Design 4: Proposer Commitment Sequential Slot Auction

This is another approach using the slot auction model, similar to the third design that does not rely on aggregators. The main difference is that this design enforces proposer commitments for each filled slot through Eigenlayer. Instead of submitting the entire block to the proposer at the end, each slot will be sequentially submitted by the proposer, and Eigenlayer can be used to avoid protocol-level changes to Ethereum. Since the proposer's commitment occurs immediately after the slots are revealed, there are fewer concerns about builders modifying transactions in previous slots. However, aside from potentially worse delays due to the additional sequential proposer commitments in the process, most of the other issues mentioned in the third design also apply to this design.

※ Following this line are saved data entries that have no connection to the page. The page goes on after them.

-- pv_equiv track=rewrite | github.com/mortyc126-debug/SHA-256 | exp21_nonlinear_channel.py | carry_vec
-- ===== SOURCE A (Python) =====
-- def carry_vec(a, b):
--     carries = []
--     c = 0
--     for i in range(32):
--         s = ((a>>i)&1)+((b>>i)&1)+c
--         c = 1 if s>=2 else 0
--         carries.append(c)
--     return carries
-- ===== SOURCE B (Python) =====
-- def carry_vec(a, b):
--     # carry out of bit i = floor((a mod 2^(i+1) + b mod 2^(i+1)) / 2^(i+1)), computed
--     # independently per position instead of propagating a carry sequentially
--     return [((a % (1 << (i + 1))) + (b % (1 << (i + 1)))) >> (i + 1) for i in range(32)]
-- ===== Notes on version B (the rewrite author's own statement) =====
-- stated objective: simpler
-- what changed: Replaced the sequential 32-step carry-propagation loop with a one-line comprehension computing each carry independently by the closed form carry_i = (a mod 2^(i+1) + b mod 2^(i+1)) >> (i+1).
import Mathlib
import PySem

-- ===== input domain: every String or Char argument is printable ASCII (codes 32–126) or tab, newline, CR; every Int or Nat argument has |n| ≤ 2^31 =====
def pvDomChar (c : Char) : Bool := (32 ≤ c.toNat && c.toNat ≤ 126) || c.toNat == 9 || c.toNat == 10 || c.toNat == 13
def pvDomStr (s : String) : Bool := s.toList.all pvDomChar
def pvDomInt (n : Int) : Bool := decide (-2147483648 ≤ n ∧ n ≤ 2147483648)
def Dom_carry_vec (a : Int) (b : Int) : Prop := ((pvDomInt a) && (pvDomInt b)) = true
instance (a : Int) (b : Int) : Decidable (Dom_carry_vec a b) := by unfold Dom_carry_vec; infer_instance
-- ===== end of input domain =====

-- B replaces A's sequential carry-propagation loop by an independent per-bit closed form (simpler); return values proved equal for all Int inputs.

-- ===== PORT A =====
-- A: sequential full-adder loop carrying c from bit to bit, appending each carry.
def carry_vec (a : Int) (b : Int) : List Int :=
  ((List.range 32).foldl
    (fun (st : List Int × Int) (i : Nat) =>
      let s : Int := PySem.Int.band (a >>> i) 1 + PySem.Int.band (b >>> i) 1 + st.2
      let c : Int := if s ≥ 2 then 1 else 0
      (st.1 ++ [c], c))
    ([], 0)).1

-- ===== PORT B =====
-- B: each carry computed independently: ((a % 2^(i+1)) + (b % 2^(i+1))) >> (i+1).
def carry_vec_alt (a : Int) (b : Int) : List Int :=
  (List.range 32).map (fun (i : Nat) =>
    (PySem.Int.mod a ((1:Int) <<< (i + 1)) + PySem.Int.mod b ((1:Int) <<< (i + 1))) >>> (i + 1))

-- ===== PRECONDITION & SPEC =====
def Spec_carry_vec (a : Int) (b : Int) (out : List Int) : Prop := out = carry_vec_alt a b
instance (a : Int) (b : Int) (out : List Int) : Decidable (Spec_carry_vec a b out) := by unfold Spec_carry_vec; infer_instance

-- ===== CLAIM (what is proved, stated in full; the proofs are below) =====
def Claim_equal_carry_vec : Prop := ∀ (a : Int) (b : Int), Dom_carry_vec a b → Spec_carry_vec a b (carry_vec a b)

-- ===== LEMMAS AND PROOFS =====

-- the closed-form carry out of the low n bits
def carryC (a b : Int) (n : Nat) : Int := (a % 2 ^ n + b % 2 ^ n) / 2 ^ n

theorem carryC_zero (a b : Int) : carryC a b 0 = 0 := by
  simp [carryC]

theorem ediv_of_decomp (q r d x : Int) (hd : 0 < d) (h0 : 0 ≤ r) (h1 : r < d)
    (hx : x = q * d + r) : x / d = q := by
  subst hx
  rw [add_comm, Int.add_mul_ediv_right _ _ (ne_of_gt hd),
    Int.ediv_eq_zero_of_lt h0 h1, zero_add]

-- splitting an emod at a power of two
theorem emod_pow_succ (a : Int) (n : Nat) :
    a % 2 ^ (n + 1) = a % 2 ^ n + (a / 2 ^ n) % 2 * 2 ^ n := by
  have hp : (0 : Int) < 2 ^ n := by positivity
  have hx : a = (a / 2 ^ n / 2) * 2 ^ (n + 1) + (a % 2 ^ n + (a / 2 ^ n) % 2 * 2 ^ n) := by
    have h1 : 2 ^ n * (a / 2 ^ n) + a % 2 ^ n = a := Int.ediv_add_emod a (2 ^ n)
    have h2 : 2 * (a / 2 ^ n / 2) + (a / 2 ^ n) % 2 = a / 2 ^ n := Int.ediv_add_emod _ 2
    have h3 := congrArg (fun t => 2 ^ n * t + a % 2 ^ n) h2
    simp only at h3
    rw [h1] at h3
    rw [pow_succ]
    linarith [h3]
  have h0 : 0 ≤ a % 2 ^ n + (a / 2 ^ n) % 2 * 2 ^ n := by
    have := Int.emod_nonneg a (ne_of_gt hp)
    have h2 := Int.emod_nonneg (a / 2 ^ n) (by norm_num : (2:Int) ≠ 0)
    positivity
  have h1 : a % 2 ^ n + (a / 2 ^ n) % 2 * 2 ^ n < 2 ^ (n + 1) := by
    have hr := Int.emod_lt_of_pos a hp
    have hm : (a / 2 ^ n) % 2 < 2 := Int.emod_lt_of_pos _ (by norm_num)
    have hm0 : 0 ≤ (a / 2 ^ n) % 2 := Int.emod_nonneg _ (by norm_num)
    have : (a / 2 ^ n) % 2 * 2 ^ n ≤ 1 * 2 ^ n :=
      mul_le_mul_of_nonneg_right (by omega) (le_of_lt hp)
    rw [pow_succ]
    nlinarith
  calc a % 2 ^ (n + 1)
      = ((a / 2 ^ n / 2) * 2 ^ (n + 1) + (a % 2 ^ n + (a / 2 ^ n) % 2 * 2 ^ n)) % 2 ^ (n + 1) := by
        rw [← hx]
    _ = (a % 2 ^ n + (a / 2 ^ n) % 2 * 2 ^ n) % 2 ^ (n + 1) := by
        rw [add_comm, Int.add_mul_emod_self_right]
    _ = a % 2 ^ n + (a / 2 ^ n) % 2 * 2 ^ n := Int.emod_eq_of_lt h0 h1

-- the pure full-adder arithmetic, with all bit values explicit
theorem carry_arith (p xa xb cp r : Int) (hp : 0 < p)
    (hxa : xa = 0 ∨ xa = 1) (hxb : xb = 0 ∨ xb = 1) (hcp : cp = 0 ∨ cp = 1)
    (hr0 : 0 ≤ r) (hrp : r < p) :
    (xa * p + xb * p + cp * p + r) / (2 * p) = if xa + xb + cp ≥ 2 then 1 else 0 := by
  rcases hxa with rfl | rfl <;> rcases hxb with rfl | rfl <;> rcases hcp with rfl | rfl
  · rw [if_neg (by norm_num)]
    exact ediv_of_decomp 0 r _ _ (by linarith) hr0 (by linarith) (by ring)
  · rw [if_neg (by norm_num)]
    exact ediv_of_decomp 0 (p + r) _ _ (by linarith) (by linarith) (by linarith) (by ring)
  · rw [if_neg (by norm_num)]
    exact ediv_of_decomp 0 (p + r) _ _ (by linarith) (by linarith) (by linarith) (by ring)
  · rw [if_pos (by norm_num)]
    exact ediv_of_decomp 1 r _ _ (by linarith) hr0 (by linarith) (by ring)
  · rw [if_neg (by norm_num)]
    exact ediv_of_decomp 0 (p + r) _ _ (by linarith) (by linarith) (by linarith) (by ring)
  · rw [if_pos (by norm_num)]
    exact ediv_of_decomp 1 r _ _ (by linarith) hr0 (by linarith) (by ring)
  · rw [if_pos (by norm_num)]
    exact ediv_of_decomp 1 r _ _ (by linarith) hr0 (by linarith) (by ring)
  · rw [if_pos (by norm_num)]
    exact ediv_of_decomp 1 (p + r) _ _ (by linarith) (by linarith) (by linarith) (by ring)

-- the carry recursion satisfied by the closed form
theorem carryC_succ (a b : Int) (n : Nat) :
    carryC a b (n + 1) =
      if (a / 2 ^ n) % 2 + (b / 2 ^ n) % 2 + carryC a b n ≥ 2 then 1 else 0 := by
  have hp : (0 : Int) < 2 ^ n := by positivity
  have hra0 : 0 ≤ a % 2 ^ n := Int.emod_nonneg a (ne_of_gt hp)
  have hrap : a % 2 ^ n < 2 ^ n := Int.emod_lt_of_pos a hp
  have hrb0 : 0 ≤ b % 2 ^ n := Int.emod_nonneg b (ne_of_gt hp)
  have hrbp : b % 2 ^ n < 2 ^ n := Int.emod_lt_of_pos b hp
  have hxa : (a / 2 ^ n) % 2 = 0 ∨ (a / 2 ^ n) % 2 = 1 := by
    have := Int.emod_nonneg (a / 2 ^ n) (by norm_num : (2:Int) ≠ 0)
    have := Int.emod_lt_of_pos (a / 2 ^ n) (by norm_num : (0:Int) < 2)
    omega
  have hxb : (b / 2 ^ n) % 2 = 0 ∨ (b / 2 ^ n) % 2 = 1 := by
    have := Int.emod_nonneg (b / 2 ^ n) (by norm_num : (2:Int) ≠ 0)
    have := Int.emod_lt_of_pos (b / 2 ^ n) (by norm_num : (0:Int) < 2)
    omega
  have hd : 2 ^ n * (carryC a b n) + (a % 2 ^ n + b % 2 ^ n) % 2 ^ n
      = a % 2 ^ n + b % 2 ^ n := Int.ediv_add_emod _ _
  have hr0 : 0 ≤ (a % 2 ^ n + b % 2 ^ n) % 2 ^ n := Int.emod_nonneg _ (ne_of_gt hp)
  have hrp : (a % 2 ^ n + b % 2 ^ n) % 2 ^ n < 2 ^ n := Int.emod_lt_of_pos _ hp
  have hcp : carryC a b n = 0 ∨ carryC a b n = 1 := by
    have hub : carryC a b n * 2 ^ n < 2 * 2 ^ n := by nlinarith
    have hlb : (-1) * 2 ^ n < carryC a b n * 2 ^ n := by nlinarith
    have h1 := lt_of_mul_lt_mul_right hub (le_of_lt hp)
    have h2 := lt_of_mul_lt_mul_right hlb (le_of_lt hp)
    omega
  have e : a % 2 ^ (n + 1) + b % 2 ^ (n + 1)
      = (a / 2 ^ n) % 2 * 2 ^ n + (b / 2 ^ n) % 2 * 2 ^ n + carryC a b n * 2 ^ n
        + (a % 2 ^ n + b % 2 ^ n) % 2 ^ n := by
    have ha := emod_pow_succ a n
    have hb := emod_pow_succ b n
    linarith [ha, hb, hd]
  show (a % 2 ^ (n + 1) + b % 2 ^ (n + 1)) / 2 ^ (n + 1) = _
  rw [e, show (2:Int) ^ (n + 1) = 2 * 2 ^ n from by ring]
  exact carry_arith (2 ^ n) _ _ _ _ hp hxa hxb hcp hr0 hrp

-- A's loop-body bit equals the emod/ediv bit
theorem band_shift_bit (a : Int) (n : Nat) :
    PySem.Int.band (a >>> n) 1 = (a / 2 ^ n) % 2 := by
  rw [PySem.Int.band_one, PySem.Int.mod_eq_emod_of_pos (by norm_num : (0:Int) < 2),
    Int.shiftRight_eq_div_pow]
  norm_cast

-- the loop invariant: after n iterations the list holds carryC (i+1) for i < n and c = carryC n
theorem loop_inv (a b : Int) (n : Nat) :
    (List.range n).foldl
      (fun (st : List Int × Int) (i : Nat) =>
        let s : Int := PySem.Int.band (a >>> i) 1 + PySem.Int.band (b >>> i) 1 + st.2
        let c : Int := if s ≥ 2 then 1 else 0
        (st.1 ++ [c], c))
      ([], 0) =
    ((List.range n).map (fun i => carryC a b (i + 1)), carryC a b n) := by
  induction n with
  | zero => simp [carryC_zero]
  | succ n ih =>
    rw [List.range_succ, List.foldl_append, ih, List.map_append]
    simp only [List.foldl_cons, List.foldl_nil, List.map_cons, List.map_nil]
    rw [band_shift_bit a n, band_shift_bit b n]
    rw [← carryC_succ a b n]

-- B's closed form per index equals carryC (i+1)
theorem alt_elem (a b : Int) (i : Nat) :
    (PySem.Int.mod a ((1:Int) <<< (i + 1)) + PySem.Int.mod b ((1:Int) <<< (i + 1))) >>> (i + 1) =
      carryC a b (i + 1) := by
  have hsl : (1 : Int) <<< (i + 1) = 2 ^ (i + 1) := by
    rw [Int.shiftLeft_eq]; ring
  have hp : (0 : Int) < 2 ^ (i + 1) := by positivity
  rw [hsl, PySem.Int.mod_eq_emod_of_pos hp, PySem.Int.mod_eq_emod_of_pos hp,
    Int.shiftRight_eq_div_pow]
  show _ = (a % 2 ^ (i+1) + b % 2 ^ (i+1)) / 2 ^ (i+1)
  norm_cast

-- ===== VERDICT (by name: the statement is the Claim_ definition above) =====
theorem carry_vec_spec : Claim_equal_carry_vec := by
  intro a b _
  show carry_vec a b = carry_vec_alt a b
  unfold carry_vec carry_vec_alt
  rw [loop_inv a b 32]
  dsimp only
  exact List.map_congr_left (fun i _ => (alt_elem a b i).symm)
-- the 'for i in range(len(t)): for p in FIRST.get(t[i], ()): if t.startswith(p, i)' scan
-- of Source B, structurally on the character list (position i ↔ the suffix starting there)
def pvScan : List Char → PySem.Set String → PySem.Set String
  | [], hits => hits
  | c :: rest, hits =>
      pvScan rest ((PySem.Dict.getD pvFirst c []).foldl
        (fun h p => if PySem.Chars.startswith (c :: rest) p.toList then PySem.Set.add h p else h) hits)

def title_variants_alt (raw_title : String) : List String :=
  let t := PySem.Str.lower (PySem.Str.strip (if raw_title == "" then "" else raw_title))
  let hits := pvScan t.toList PySem.Set.empty
  let keys := (pvTitleAliases.items.filter (fun ka => ka.2.any (fun a => hits.contains a))).map Prod.fst
  let keys := keys ++ (pvHints.filter (fun kh => kh.2.any (fun h => hits.contains h))).map Prod.fst
  let out := keys.foldl (fun acc k => acc ++ PySem.Dict.getD pvTitleAliases k []) [t]
  PySem.List.dedup out

-- ===== PRECONDITION & SPEC =====
def Spec_title_variants (raw_title : String) (out : List String) : Prop := out = title_variants_alt raw_title
instance (raw_title : String) (out : List String) : Decidable (Spec_title_variants raw_title out) := by unfold Spec_title_variants; infer_instance

-- ===== CLAIM (what is proved, stated in full; the proofs are below) =====
def Claim_equal_title_variants : Prop := ∀ (raw_title : String), Dom_title_variants raw_title → Spec_title_variants raw_title (title_variants raw_title)

-- ===== LEMMAS AND PROOFS =====

-- A's body and B's body as functions of the normalised title t
def pvBodyA (t : String) : List String :=
  let variants : PySem.Set String := PySem.Set.ofList [t]
  let variants := pvTitleAliases.items.foldl
    (fun v ka => if ka.2.any (fun a => PySem.Str.isIn a t) then PySem.Set.update v ka.2 else v) variants
  let variants := if PySem.Str.isIn "compliance" t || PySem.Str.isIn "privacy" t then
      PySem.Set.update variants (PySem.Dict.getD pvTitleAliases "cco" []) else variants
  let variants := if PySem.Str.isIn "operations" t then
      PySem.Set.update variants (PySem.Dict.getD pvTitleAliases "coo" []) else variants
  let variants := if PySem.Str.isIn "sales" t || PySem.Str.isIn "revenue" t then
      PySem.Set.update variants (PySem.Dict.getD pvTitleAliases "cro" []) else variants
  let variants := if PySem.Str.isIn "marketing" t then
      PySem.Set.update variants (PySem.Dict.getD pvTitleAliases "cmo" []) else variants
  let variants := if PySem.Str.isIn "it " t || PySem.Str.startswith t "it " || PySem.Str.isIn "information" t then
      PySem.Set.update variants (PySem.Dict.getD pvTitleAliases "cio" []) else variants
  let variants := if PySem.Str.isIn "technology" t || PySem.Str.isIn "engineering" t then
      PySem.Set.update variants (PySem.Dict.getD pvTitleAliases "cto" []) else variants
  let variants := if PySem.Str.isIn "finance" t || PySem.Str.isIn "financial" t || t == "cfo" then
      PySem.Set.update variants (PySem.Dict.getD pvTitleAliases "cfo" []) else variants
  variants

def pvBodyB (t : String) : List String :=
  PySem.List.dedup
    (((((pvTitleAliases.items.filter (fun ka => ka.2.any (fun a => PySem.Set.contains (pvScan t.toList PySem.Set.empty) a))).map Prod.fst) ++
      ((pvHints.filter (fun kh => kh.2.any (fun h => PySem.Set.contains (pvScan t.toList PySem.Set.empty) h))).map Prod.fst)).foldl
      (fun acc k => acc ++ PySem.Dict.getD pvTitleAliases k []) [t]))

lemma bodyA_eq (raw_title : String) :
    title_variants raw_title = pvBodyA (PySem.Str.lower (PySem.Str.strip (if raw_title == "" then "" else raw_title))) := rfl

lemma bodyB_eq (raw_title : String) :
    title_variants_alt raw_title = pvBodyB (PySem.Str.lower (PySem.Str.strip (if raw_title == "" then "" else raw_title))) := rfl

-- membership after the inner for-loop of the scan
lemma pv_step_mem (ps : List String) (s : List Char) (init : PySem.Set String) (q : String) :
    (q ∈ ps.foldl (fun h p => if PySem.Chars.startswith s p.toList then PySem.Set.add h p else h) init)
      ↔ q ∈ init ∨ (q ∈ ps ∧ PySem.Chars.startswith s q.toList = true) := by
  induction ps generalizing init with
  | nil => simp
  | cons p tl ih =>
    simp only [List.foldl_cons, ih]
    by_cases hq : q = p
    · subst hq
      by_cases hs : PySem.Chars.startswith s q.toList = true
      · simp [hs, PySem.Set.mem_add]
      · simp [Bool.eq_false_iff.mpr hs]
    · by_cases hs : PySem.Chars.startswith s p.toList = true
      · simp [hs, PySem.Set.mem_add, hq]
      · simp [Bool.eq_false_iff.mpr hs, hq]

-- the bucket of c holds exactly the patterns whose first character is c
lemma pv_mem_bucket (q : String) (c : Char) :
    q ∈ PySem.Dict.getD pvFirst c [] ↔ q ∈ pvPatterns ∧ q.toList.headD ' ' = c := by
  have hmap : pvFirst = (pvPatterns.map (fun q => (q.toList.headD ' ', q))).foldl
      (fun d p => d.modify p.1 [] (· ++ [p.2])) PySem.Dict.empty := by
    rw [List.foldl_map]; rfl
  rw [hmap, PySem.Dict.getD_foldl_modify_append, PySem.Dict.getD_empty]
  simp only [List.nil_append, List.mem_map, List.mem_filter, beq_iff_eq]
  constructor
  · rintro ⟨p, ⟨⟨a, ha, heq⟩, hkc⟩, hvq⟩
    subst heq; subst hvq
    exact ⟨ha, hkc⟩
  · rintro ⟨hq, hc⟩
    exact ⟨_, ⟨⟨q, hq, rfl⟩, hc⟩, rfl⟩

-- membership in the scan's hit set: q starts at some position of l
lemma pv_scan_mem (q : String) (hne : q.toList ≠ []) (l : List Char) (init : PySem.Set String) :
    q ∈ pvScan l init ↔
      q ∈ init ∨ (q ∈ pvPatterns ∧ ∃ j, j < l.length ∧ PySem.Chars.startswith (l.drop j) q.toList = true) := by
  obtain ⟨q0, qr, hq⟩ : ∃ a l', q.toList = a :: l' := by
    cases hql : q.toList with
    | nil => exact absurd hql hne
    | cons a l' => exact ⟨a, l', rfl⟩
  induction l generalizing init with
  | nil => simp [pvScan]
  | cons c rest ih =>
    have hsw_head : ∀ {r : List Char}, PySem.Chars.startswith (c :: r) q.toList = true →
        q.toList.headD ' ' = c := by
      intro r hsw
      have hpre := (PySem.Chars.startswith_iff _ _).mp hsw
      rw [hq] at hpre ⊢
      exact (List.cons_prefix_cons.mp hpre).1
    rw [pvScan, ih, pv_step_mem]
    constructor
    · rintro ((h | ⟨hp, hpre⟩) | ⟨hp, j, hj, hpre⟩)
      · exact Or.inl h
      · exact Or.inr ⟨((pv_mem_bucket q c).mp hp).1, 0, by simp, hpre⟩
      · exact Or.inr ⟨hp, j + 1, by simpa using hj, by simpa using hpre⟩
    · rintro (h | ⟨hp, j, hj, hpre⟩)
      · exact Or.inl (Or.inl h)
      · cases j with
        | zero =>
          exact Or.inl (Or.inr ⟨(pv_mem_bucket q c).mpr ⟨hp, hsw_head (by simpa using hpre)⟩,
            by simpa using hpre⟩)
        | succ j => exact Or.inr ⟨hp, j, by simpa using hj, by simpa using hpre⟩

-- for a nonempty pattern of the table, membership in the hit set IS 'pattern in t'
lemma pv_hits_eq_isIn (t : String) (q : String) (hq : q ∈ pvPatterns) (hne : q.toList ≠ []) :
    PySem.Set.contains (pvScan t.toList PySem.Set.empty) q = PySem.Str.isIn q t := by
  rw [Bool.eq_iff_iff, PySem.Set.contains_iff, pv_scan_mem q hne, PySem.Str.isIn_iff_infix]
  constructor
  · rintro (h | ⟨-, j, hj, hpre⟩)
    · simp [PySem.Set.empty] at h
    · have hp : q.toList <+: t.toList.drop j := (PySem.Chars.startswith_iff _ _).mp hpre
      exact hp.isInfix.trans (List.drop_suffix j t.toList).isInfix
  · rintro ⟨pre, suf, hsplit⟩
    refine Or.inr ⟨hq, pre.length, ?_, ?_⟩
    · have h1 : t.toList.length = pre.length + (q.toList.length + suf.length) := by
        rw [← hsplit]; simp
      have h2 : q.toList.length ≠ 0 := fun h0 => hne (List.eq_nil_of_length_eq_zero h0)
      omega
    · rw [(PySem.Chars.startswith_iff _ _), ← hsplit, List.append_assoc, List.drop_left]
      exact List.prefix_append q.toList suf

-- every pattern used by the tables is in pvPatterns and nonempty (a closed fact about the literal tables)
set_option maxRecDepth 8192 in
lemma pv_table_patterns :
    (∀ ka ∈ pvTitleAliases.items, ∀ a ∈ ka.2, a ∈ pvPatterns ∧ a.toList ≠ []) ∧
    (∀ kh ∈ pvHints, ∀ h ∈ kh.2, h ∈ pvPatterns ∧ h.toList ≠ []) := by decide

-- B's hit-set membership tests are exactly A's substring tests, table row by table row
lemma pv_filter_alias (t : String) :
    pvTitleAliases.items.filter (fun ka => ka.2.any (fun a => PySem.Set.contains (pvScan t.toList PySem.Set.empty) a))
      = pvTitleAliases.items.filter (fun ka => ka.2.any (fun a => PySem.Str.isIn a t)) := by
  apply List.filter_congr
  intro ka hka
  exact PySem.List.any_congr_mem (fun a ha =>
    pv_hits_eq_isIn t a (pv_table_patterns.1 ka hka a ha).1 (pv_table_patterns.1 ka hka a ha).2)

lemma pv_filter_hints (t : String) :
    pvHints.filter (fun kh => kh.2.any (fun h => PySem.Set.contains (pvScan t.toList PySem.Set.empty) h))
      = pvHints.filter (fun kh => kh.2.any (fun h => PySem.Str.isIn h t)) := by
  apply List.filter_congr
  intro kh hkh
  exact PySem.List.any_congr_mem (fun h hh =>
    pv_hits_eq_isIn t h (pv_table_patterns.2 kh hkh h hh).1 (pv_table_patterns.2 kh hkh h hh).2)

lemma pv_update_ofList (L xs : List String) :
    PySem.Set.update (PySem.Set.ofList L) xs = PySem.Set.ofList (L ++ xs) := by
  simp [PySem.Set.update, PySem.Set.ofList_eq_foldl, List.foldl_append]

lemma pv_ite_update (c : Bool) (L xs : List String) :
    (if c then PySem.Set.update (PySem.Set.ofList L) xs else PySem.Set.ofList L)
      = PySem.Set.ofList (L ++ if c then xs else []) := by
  cases c <;> simp [pv_update_ofList]

lemma pv_foldA (tab : List (String × List String)) (p : String × List String → Bool) (L : List String) :
    tab.foldl (fun v ka => if p ka then PySem.Set.update v ka.2 else v) (PySem.Set.ofList L)
      = PySem.Set.ofList (tab.foldl (fun a ka => if p ka then a ++ ka.2 else a) L) := by
  induction tab generalizing L with
  | nil => rfl
  | cons ka tl ih =>
    simp only [List.foldl_cons]
    by_cases h : p ka = true
    · simp [h, pv_update_ofList, ih]
    · simp [Bool.eq_false_iff.mpr h, ih]

lemma pv_foldB (tab : List (String × List String)) (p : String × List String → Bool)
    (g : String → List String) (init : List String) :
    ((tab.filter p).map Prod.fst).foldl (fun a k => a ++ g k) init
      = tab.foldl (fun a ka => if p ka then a ++ g ka.1 else a) init := by
  induction tab generalizing init with
  | nil => rfl
  | cons ka tl ih =>
    by_cases h : p ka = true <;> simp [h, ih]

lemma pv_startswith_isIn (t : String) (h : PySem.Str.startswith t "it " = true) :
    PySem.Str.isIn "it " t = true := by
  rw [PySem.Str.isIn_iff_infix]
  exact ((PySem.Chars.startswith_iff (s := t.toList) (p := "it ".toList)).mp (by simpa using h)).isInfix

lemma pv_append_ite (c : Bool) (a x : List String) :
    (if c then a ++ x else a) = a ++ (if c then x else []) := by
  cases c <;> simp

lemma pv_bodies_eq (t : String) : pvBodyA t = pvBodyB t := by
  unfold pvBodyB
  rw [pv_filter_alias, pv_filter_hints]
  have hg : ∀ (acc : List String), ∀ ka ∈ pvTitleAliases.items,
      (fun (a : List String) (ka : String × List String) =>
        a ++ if ka.2.any (fun al => PySem.Str.isIn al t) then PySem.Dict.getD pvTitleAliases ka.1 [] else []) acc ka
      = (fun (a : List String) (ka : String × List String) =>
        a ++ if ka.2.any (fun al => PySem.Str.isIn al t) then ka.2 else []) acc ka := by
    intro acc ka hka
    have : PySem.Dict.getD pvTitleAliases ka.1 [] = ka.2 := by
      fin_cases hka <;> rfl
    simp only [this]
  by_cases hc : t = "cfo"
  · subst hc; decide
  · have hcb : (t == "cfo") = false := by simpa using hc
    have hcfo : (PySem.Str.isIn "finance" t || PySem.Str.isIn "financial" t || t == "cfo")
        = (PySem.Str.isIn "finance" t || PySem.Str.isIn "financial" t) := by
      simp [hcb]
    have hcio : (PySem.Str.isIn "it " t || PySem.Str.startswith t "it " || PySem.Str.isIn "information" t)
        = (PySem.Str.isIn "it " t || PySem.Str.isIn "information" t) := by
      by_cases hs : PySem.Str.startswith t "it " = true
      · simp only [hs, pv_startswith_isIn t hs, Bool.true_or]
      · rw [Bool.eq_false_iff.mpr hs]
        cases PySem.Str.isIn "it " t <;> simp
    simp only [pvBodyA, PySem.List.dedup_eq_ofList, List.foldl_append, pv_foldB,
      PySem.List.foldl_congr_mem _ _ _ _ hg, pv_foldA, hcio, hcfo, pv_ite_update, pv_append_ite,
      pvHints, List.foldl_cons, List.foldl_nil, List.any_cons, List.any_nil, Bool.or_false,
      List.append_assoc]

-- ===== VERDICT (by name: the statement is the Claim_ definition above) =====
theorem title_variants_spec : Claim_equal_title_variants := by
  intro raw_title _
  unfold Spec_title_variants
  rw [bodyA_eq, bodyB_eq, pv_bodies_eq]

Outlook on the Future of Block Building

Decentralization is an important aspect of blockchain technology, and ensuring the decentralization of block builders is crucial. In this article, we discussed several potential methods for decentralized block builders. However, this remains an open design space for the research community to explore and collaborate.

Designing a competitive decentralized block builder requires extensive experimentation, and teams like Flashbots are already exploring SGX and other privacy-preserving technologies. However, more innovation and research are needed to fully realize the potential of these technologies.

Overall, decentralized block builders represent an ongoing challenge that requires collaboration and expertise from a broader research community beyond cryptocurrency. Through experimentation, testing, and innovation, we can strive to create a decentralized, competitive block builder to enhance the network's censorship resistance.